● WHAT IS BEING ASKED: Copy the records below verbatim, from the first line through the line containing "(if max 0 (-dc)", inclusive, and output nothing else.

● EXCERPTED RECORDS:
________

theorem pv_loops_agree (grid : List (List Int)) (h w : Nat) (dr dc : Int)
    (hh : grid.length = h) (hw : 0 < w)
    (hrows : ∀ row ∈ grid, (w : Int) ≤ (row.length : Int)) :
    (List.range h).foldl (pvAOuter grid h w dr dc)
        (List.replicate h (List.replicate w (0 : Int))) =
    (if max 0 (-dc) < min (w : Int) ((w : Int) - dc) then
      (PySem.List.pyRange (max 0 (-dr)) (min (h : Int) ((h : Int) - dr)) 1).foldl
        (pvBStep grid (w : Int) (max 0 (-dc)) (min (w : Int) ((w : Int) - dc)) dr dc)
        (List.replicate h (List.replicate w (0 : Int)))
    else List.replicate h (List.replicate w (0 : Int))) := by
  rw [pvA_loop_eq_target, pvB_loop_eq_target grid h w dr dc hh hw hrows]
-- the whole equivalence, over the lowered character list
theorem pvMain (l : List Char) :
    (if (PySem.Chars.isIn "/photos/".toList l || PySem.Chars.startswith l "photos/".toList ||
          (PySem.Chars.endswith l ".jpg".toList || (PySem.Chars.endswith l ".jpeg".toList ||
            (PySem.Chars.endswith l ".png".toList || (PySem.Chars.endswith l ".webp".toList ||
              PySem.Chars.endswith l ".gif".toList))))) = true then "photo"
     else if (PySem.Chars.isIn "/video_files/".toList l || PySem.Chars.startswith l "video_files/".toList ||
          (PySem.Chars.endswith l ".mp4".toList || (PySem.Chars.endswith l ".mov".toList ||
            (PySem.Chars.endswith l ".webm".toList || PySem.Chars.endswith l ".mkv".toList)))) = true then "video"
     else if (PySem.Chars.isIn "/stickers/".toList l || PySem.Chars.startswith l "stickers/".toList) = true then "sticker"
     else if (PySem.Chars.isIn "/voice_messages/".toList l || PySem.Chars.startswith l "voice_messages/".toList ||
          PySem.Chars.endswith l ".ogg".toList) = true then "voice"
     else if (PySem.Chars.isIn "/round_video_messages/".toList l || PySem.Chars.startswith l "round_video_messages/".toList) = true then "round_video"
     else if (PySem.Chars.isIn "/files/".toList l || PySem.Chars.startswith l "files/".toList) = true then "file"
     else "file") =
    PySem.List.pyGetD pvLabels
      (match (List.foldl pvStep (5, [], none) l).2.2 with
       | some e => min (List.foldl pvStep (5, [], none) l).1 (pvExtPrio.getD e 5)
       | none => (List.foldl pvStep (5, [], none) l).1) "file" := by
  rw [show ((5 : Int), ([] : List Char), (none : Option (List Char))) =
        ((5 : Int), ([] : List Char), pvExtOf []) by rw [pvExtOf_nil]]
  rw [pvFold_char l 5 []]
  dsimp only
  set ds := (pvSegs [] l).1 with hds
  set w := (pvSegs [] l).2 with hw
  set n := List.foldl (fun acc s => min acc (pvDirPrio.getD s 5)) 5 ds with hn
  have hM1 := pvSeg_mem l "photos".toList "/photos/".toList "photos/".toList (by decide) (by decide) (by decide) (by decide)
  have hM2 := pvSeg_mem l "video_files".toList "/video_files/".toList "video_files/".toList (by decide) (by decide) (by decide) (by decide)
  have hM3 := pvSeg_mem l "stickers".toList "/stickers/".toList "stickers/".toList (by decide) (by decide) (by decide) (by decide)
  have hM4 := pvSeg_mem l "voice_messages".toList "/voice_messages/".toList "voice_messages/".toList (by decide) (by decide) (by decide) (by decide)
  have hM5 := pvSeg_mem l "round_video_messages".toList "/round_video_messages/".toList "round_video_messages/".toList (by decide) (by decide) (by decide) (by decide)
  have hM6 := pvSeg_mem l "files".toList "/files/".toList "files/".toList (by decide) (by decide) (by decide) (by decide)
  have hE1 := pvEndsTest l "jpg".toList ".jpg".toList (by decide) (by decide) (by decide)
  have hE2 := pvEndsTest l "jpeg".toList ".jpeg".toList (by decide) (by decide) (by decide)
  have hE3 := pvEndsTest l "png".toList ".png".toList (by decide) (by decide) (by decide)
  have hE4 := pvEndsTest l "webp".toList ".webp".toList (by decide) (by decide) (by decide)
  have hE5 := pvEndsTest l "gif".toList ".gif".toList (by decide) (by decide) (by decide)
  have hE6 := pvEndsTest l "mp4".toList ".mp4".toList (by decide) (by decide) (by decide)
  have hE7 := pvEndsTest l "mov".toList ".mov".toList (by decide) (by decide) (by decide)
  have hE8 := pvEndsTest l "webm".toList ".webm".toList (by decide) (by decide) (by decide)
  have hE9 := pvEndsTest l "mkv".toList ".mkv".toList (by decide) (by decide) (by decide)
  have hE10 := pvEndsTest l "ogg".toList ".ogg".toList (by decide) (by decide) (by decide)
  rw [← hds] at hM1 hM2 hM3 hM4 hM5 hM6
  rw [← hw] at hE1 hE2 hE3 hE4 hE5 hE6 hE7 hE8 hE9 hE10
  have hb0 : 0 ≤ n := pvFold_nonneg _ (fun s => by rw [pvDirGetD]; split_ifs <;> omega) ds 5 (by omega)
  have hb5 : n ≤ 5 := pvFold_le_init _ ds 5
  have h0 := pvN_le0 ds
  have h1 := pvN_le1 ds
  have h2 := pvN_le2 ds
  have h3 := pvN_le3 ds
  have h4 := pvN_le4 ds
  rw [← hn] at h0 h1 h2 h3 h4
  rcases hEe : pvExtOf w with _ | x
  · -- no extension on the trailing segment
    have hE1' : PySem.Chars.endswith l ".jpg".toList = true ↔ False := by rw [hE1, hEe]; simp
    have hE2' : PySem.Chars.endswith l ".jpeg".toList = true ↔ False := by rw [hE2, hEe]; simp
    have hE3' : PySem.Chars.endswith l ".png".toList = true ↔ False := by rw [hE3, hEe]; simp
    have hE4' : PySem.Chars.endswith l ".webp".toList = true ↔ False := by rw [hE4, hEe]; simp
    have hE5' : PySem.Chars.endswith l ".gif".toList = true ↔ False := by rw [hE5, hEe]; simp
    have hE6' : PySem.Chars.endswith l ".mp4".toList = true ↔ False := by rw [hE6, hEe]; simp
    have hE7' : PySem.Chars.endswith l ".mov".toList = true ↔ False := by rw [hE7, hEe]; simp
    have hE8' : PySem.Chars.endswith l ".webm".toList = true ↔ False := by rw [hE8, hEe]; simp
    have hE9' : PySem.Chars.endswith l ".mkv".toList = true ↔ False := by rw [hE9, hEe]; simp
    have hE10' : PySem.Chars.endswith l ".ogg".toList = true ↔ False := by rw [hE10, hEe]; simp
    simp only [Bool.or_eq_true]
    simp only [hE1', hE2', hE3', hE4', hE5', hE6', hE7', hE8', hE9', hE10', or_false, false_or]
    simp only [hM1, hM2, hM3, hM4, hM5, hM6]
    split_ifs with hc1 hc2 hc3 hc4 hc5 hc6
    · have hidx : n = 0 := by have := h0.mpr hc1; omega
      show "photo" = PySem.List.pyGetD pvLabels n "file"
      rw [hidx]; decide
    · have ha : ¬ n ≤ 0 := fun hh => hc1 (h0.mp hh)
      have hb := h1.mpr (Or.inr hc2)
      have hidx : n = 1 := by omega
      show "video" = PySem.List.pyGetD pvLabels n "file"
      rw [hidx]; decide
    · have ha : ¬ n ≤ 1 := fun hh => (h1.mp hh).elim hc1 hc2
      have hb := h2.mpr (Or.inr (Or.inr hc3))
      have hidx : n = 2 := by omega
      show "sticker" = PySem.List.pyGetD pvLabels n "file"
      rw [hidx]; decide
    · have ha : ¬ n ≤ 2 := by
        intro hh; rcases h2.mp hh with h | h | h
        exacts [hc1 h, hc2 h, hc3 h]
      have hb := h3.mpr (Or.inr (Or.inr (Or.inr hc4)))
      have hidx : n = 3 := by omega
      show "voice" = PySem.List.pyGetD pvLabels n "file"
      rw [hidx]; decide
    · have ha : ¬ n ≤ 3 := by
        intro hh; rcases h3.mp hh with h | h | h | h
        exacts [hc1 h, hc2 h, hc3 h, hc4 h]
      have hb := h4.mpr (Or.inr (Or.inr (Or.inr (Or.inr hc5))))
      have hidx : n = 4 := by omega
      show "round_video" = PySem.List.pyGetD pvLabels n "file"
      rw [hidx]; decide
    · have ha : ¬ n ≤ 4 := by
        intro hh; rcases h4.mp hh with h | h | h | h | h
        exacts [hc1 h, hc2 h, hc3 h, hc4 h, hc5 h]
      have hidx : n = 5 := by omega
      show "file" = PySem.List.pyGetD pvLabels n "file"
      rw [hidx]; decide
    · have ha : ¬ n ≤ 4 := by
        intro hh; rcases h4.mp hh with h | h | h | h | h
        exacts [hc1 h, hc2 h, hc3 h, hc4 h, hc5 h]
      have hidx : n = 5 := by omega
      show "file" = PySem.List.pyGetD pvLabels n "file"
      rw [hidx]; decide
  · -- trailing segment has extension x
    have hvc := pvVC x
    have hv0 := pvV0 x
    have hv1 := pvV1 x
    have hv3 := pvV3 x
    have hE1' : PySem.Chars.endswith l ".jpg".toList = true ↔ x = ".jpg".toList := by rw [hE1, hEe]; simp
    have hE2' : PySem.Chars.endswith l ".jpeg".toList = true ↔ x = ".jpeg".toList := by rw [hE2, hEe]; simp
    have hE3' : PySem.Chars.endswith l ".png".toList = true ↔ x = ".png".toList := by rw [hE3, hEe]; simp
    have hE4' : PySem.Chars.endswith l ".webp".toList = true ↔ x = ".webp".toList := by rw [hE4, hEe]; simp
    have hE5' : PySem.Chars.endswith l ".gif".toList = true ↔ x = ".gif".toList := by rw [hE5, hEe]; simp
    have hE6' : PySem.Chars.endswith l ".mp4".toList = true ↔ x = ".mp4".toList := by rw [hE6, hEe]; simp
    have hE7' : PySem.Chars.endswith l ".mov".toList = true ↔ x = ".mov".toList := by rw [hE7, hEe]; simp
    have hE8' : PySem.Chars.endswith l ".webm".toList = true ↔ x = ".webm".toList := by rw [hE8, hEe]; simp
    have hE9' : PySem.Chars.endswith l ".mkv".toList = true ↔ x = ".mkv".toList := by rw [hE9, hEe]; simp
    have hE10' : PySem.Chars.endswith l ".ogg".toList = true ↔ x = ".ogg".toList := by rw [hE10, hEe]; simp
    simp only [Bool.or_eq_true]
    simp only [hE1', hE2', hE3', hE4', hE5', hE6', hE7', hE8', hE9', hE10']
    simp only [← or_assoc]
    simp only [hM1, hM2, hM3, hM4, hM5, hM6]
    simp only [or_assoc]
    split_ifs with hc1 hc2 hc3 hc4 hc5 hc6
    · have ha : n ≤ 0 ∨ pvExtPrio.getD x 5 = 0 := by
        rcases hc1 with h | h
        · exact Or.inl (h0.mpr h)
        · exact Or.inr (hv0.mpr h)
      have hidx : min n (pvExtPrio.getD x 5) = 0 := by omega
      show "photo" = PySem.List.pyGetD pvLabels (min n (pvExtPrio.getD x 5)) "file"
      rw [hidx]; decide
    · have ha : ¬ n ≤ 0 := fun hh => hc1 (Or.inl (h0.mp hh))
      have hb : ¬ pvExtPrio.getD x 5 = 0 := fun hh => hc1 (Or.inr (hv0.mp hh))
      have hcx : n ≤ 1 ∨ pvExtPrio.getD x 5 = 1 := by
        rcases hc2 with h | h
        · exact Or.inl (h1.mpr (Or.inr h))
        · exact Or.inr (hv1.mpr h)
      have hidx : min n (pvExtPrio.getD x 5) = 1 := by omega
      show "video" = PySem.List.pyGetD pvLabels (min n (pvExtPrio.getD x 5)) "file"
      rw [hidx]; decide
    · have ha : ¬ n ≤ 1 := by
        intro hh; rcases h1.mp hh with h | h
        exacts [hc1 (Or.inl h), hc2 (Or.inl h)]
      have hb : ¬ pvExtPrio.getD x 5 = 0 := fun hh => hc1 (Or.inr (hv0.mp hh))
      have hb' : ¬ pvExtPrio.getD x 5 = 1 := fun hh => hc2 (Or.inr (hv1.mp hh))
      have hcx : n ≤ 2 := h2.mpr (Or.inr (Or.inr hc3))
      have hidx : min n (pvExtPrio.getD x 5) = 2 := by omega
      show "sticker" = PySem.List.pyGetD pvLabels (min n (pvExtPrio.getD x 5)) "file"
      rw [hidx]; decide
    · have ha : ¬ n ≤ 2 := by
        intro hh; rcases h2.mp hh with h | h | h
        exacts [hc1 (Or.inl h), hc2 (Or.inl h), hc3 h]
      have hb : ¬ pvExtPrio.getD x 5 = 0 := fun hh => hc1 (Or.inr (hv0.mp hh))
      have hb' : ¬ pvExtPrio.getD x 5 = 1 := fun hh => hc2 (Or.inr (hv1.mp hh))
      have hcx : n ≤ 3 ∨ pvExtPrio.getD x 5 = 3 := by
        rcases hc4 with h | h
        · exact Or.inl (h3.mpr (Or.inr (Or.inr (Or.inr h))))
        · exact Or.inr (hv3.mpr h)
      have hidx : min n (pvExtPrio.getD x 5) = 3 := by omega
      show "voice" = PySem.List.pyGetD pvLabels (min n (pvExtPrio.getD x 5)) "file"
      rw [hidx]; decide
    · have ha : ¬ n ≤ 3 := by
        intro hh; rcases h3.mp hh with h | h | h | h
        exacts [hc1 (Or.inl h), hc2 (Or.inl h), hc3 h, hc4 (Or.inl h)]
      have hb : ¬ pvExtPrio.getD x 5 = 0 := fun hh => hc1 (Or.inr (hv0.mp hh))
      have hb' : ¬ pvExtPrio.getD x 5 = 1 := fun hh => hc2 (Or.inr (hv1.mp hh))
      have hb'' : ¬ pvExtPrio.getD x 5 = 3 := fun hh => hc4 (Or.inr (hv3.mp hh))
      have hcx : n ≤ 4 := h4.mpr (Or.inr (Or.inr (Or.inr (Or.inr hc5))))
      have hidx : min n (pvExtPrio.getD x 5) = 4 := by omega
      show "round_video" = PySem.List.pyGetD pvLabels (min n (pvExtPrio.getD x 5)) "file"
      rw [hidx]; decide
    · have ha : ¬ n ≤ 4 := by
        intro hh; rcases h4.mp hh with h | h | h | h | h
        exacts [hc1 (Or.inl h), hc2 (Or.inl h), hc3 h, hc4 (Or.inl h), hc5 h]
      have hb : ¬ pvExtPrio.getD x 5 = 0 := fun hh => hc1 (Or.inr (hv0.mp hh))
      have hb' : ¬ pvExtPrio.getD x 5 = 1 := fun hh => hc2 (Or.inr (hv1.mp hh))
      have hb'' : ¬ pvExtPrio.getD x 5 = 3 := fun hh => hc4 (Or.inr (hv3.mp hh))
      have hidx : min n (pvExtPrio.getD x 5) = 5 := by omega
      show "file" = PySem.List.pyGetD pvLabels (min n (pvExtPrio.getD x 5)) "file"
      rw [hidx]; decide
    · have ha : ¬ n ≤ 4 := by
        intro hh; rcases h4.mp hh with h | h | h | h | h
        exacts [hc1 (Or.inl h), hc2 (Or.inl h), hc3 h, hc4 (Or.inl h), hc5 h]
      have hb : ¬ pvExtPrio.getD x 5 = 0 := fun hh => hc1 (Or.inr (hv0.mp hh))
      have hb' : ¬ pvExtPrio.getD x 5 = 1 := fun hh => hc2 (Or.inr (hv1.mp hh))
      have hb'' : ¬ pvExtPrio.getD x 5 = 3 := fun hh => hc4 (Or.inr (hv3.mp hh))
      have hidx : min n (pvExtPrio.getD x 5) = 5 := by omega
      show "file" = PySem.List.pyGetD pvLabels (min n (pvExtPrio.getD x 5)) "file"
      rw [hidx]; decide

________

● TASK ANSWER:
theorem pv_loops_agree (grid : List (List Int)) (h w : Nat) (dr dc : Int)
    (hh : grid.length = h) (hw : 0 < w)
    (hrows : ∀ row ∈ grid, (w : Int) ≤ (row.length : Int)) :
    (List.range h).foldl (pvAOuter grid h w dr dc)
        (List.replicate h (List.replicate w (0 : Int))) =
    (if max 0 (-dc) < min (w : Int) ((w : Int) - dc) then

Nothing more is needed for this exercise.